[Dataset entries]

-- pv_equiv track=rewrite | github.com/sigamatakalani/SE_cos720_TNK | b_DataCleaning/preprocessor.py | joinEmailHeaderListsToString
-- ===== SOURCE A (Python) =====
-- def joinEmailHeaderListsToString(input, list, header, nextHeader, exludeHeader=None, alternativeNextHeader=None):
-- 	if exludeHeader is None:
-- 		headerResult = [i for i in input if header.lower() in i.lower() and "x-"+header.lower() not in i.lower()]
-- 		nextHeaderResult = [i for i in input if nextHeader.lower() in i.lower() and "x-"+nextHeader.lower() not in i.lower()]
-- 	else:
-- 		headerResult = [i for i in input if header.lower() in i.lower() and exludeHeader.lower() not in i.lower() and "x-"+header.lower() not in i.lower()]
-- 		nextHeaderResult = [i for i in input if nextHeader.lower() in i.lower() and "x-"+nextHeader.lower() not in i.lower()]
--
-- 	if alternativeNextHeader is not None:
-- 		alternativeNextHeaderResult = [i for i in input if alternativeNextHeader.lower() in i.lower()]
--
-- 	if len(headerResult) > 0:
-- 		headerIndexInInput = input.index(headerResult[0])
--
-- 		if len(nextHeaderResult) > 0:
-- 			nextHeaderIndexInInput = input.index(nextHeaderResult[0])
-- 		elif alternativeNextHeader is not None and len(alternativeNextHeaderResult) > 0:
-- 			nextHeaderIndexInInput = input.index(alternativeNextHeaderResult[0])
-- 		else:
-- 			nextHeaderIndexInInput = len(input)
--
-- 		for i in range(headerIndexInInput, nextHeaderIndexInInput):
-- 			input.pop(headerIndexInInput)
--
-- 		combinedHeader = ''.join(list)
-- 		input.insert(headerIndexInInput, combinedHeader)
--
-- 	return input
-- ===== SOURCE B (Python) =====
-- def joinEmailHeaderListsToString(input, list, header, nextHeader, exludeHeader=None, alternativeNextHeader=None):
--     # Same in-place mutation of `input` as the original (splice + insert).
--     lh = header.lower()
--     ln = nextHeader.lower()
--
--     def first_index(pred):
--         for k, line in enumerate(input):
--             if pred(line.lower()):
--                 return k
--         return None
--
--     hIdx = first_index(lambda s: lh in s
--                        and (exludeHeader is None or exludeHeader.lower() not in s)
--                        and "x-" + lh not in s)
--     if hIdx is None:
--         return input
--     nIdx = first_index(lambda s: ln in s and "x-" + ln not in s)
--     if nIdx is None and alternativeNextHeader is not None:
--         nIdx = first_index(lambda s: alternativeNextHeader.lower() in s)
--     boundary = nIdx if nIdx is not None else len(input)
--     del input[hIdx:boundary]
--     input.insert(hIdx, ''.join(list))
--     return input
-- ===== Notes on version B (the rewrite author's own statement) =====
-- stated objective: faster
-- what changed: Replaces the three filtered-list builds plus .index lookups and the element-by-element pop loop with single short-circuiting first-index scans and one slice delete/insert.
import Mathlib
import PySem

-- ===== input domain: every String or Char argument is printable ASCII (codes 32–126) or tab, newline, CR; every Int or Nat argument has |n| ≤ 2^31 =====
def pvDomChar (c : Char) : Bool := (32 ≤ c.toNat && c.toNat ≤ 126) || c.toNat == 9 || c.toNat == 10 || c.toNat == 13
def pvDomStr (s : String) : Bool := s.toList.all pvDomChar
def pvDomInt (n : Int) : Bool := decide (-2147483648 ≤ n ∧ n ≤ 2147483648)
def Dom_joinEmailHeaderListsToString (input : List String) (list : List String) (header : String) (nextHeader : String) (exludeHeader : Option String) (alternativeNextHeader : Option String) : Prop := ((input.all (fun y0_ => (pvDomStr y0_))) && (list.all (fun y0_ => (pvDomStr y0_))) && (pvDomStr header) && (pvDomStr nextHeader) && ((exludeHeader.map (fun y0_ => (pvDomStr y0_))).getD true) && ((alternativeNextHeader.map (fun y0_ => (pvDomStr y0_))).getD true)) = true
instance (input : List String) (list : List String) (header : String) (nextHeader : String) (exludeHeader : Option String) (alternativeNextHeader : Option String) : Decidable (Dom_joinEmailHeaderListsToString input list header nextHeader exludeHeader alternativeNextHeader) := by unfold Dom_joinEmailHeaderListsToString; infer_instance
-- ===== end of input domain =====

-- ===== PORT A =====
-- B collapses the header block with single short-circuiting index scans instead of
-- building filtered lists and calling .index/.pop; same return value, same in-place net effect.

-- the three comprehension conditions of A, named (the exludeHeader check sits between the
-- two others exactly as in the source)
def headerPredA (header : String) (exludeHeader : Option String) (i : String) : Bool :=
  match exludeHeader with
  | none =>
      PySem.Str.isIn (PySem.Str.lower header) (PySem.Str.lower i) &&
      !(PySem.Str.isIn ("x-" ++ PySem.Str.lower header) (PySem.Str.lower i))
  | some ex =>
      PySem.Str.isIn (PySem.Str.lower header) (PySem.Str.lower i) &&
      !(PySem.Str.isIn (PySem.Str.lower ex) (PySem.Str.lower i)) &&
      !(PySem.Str.isIn ("x-" ++ PySem.Str.lower header) (PySem.Str.lower i))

== Task directions ==
Work out the number of lines in the entries above that hold the word "rewrite", giving the number without comment.

== Solution for this problem ==
2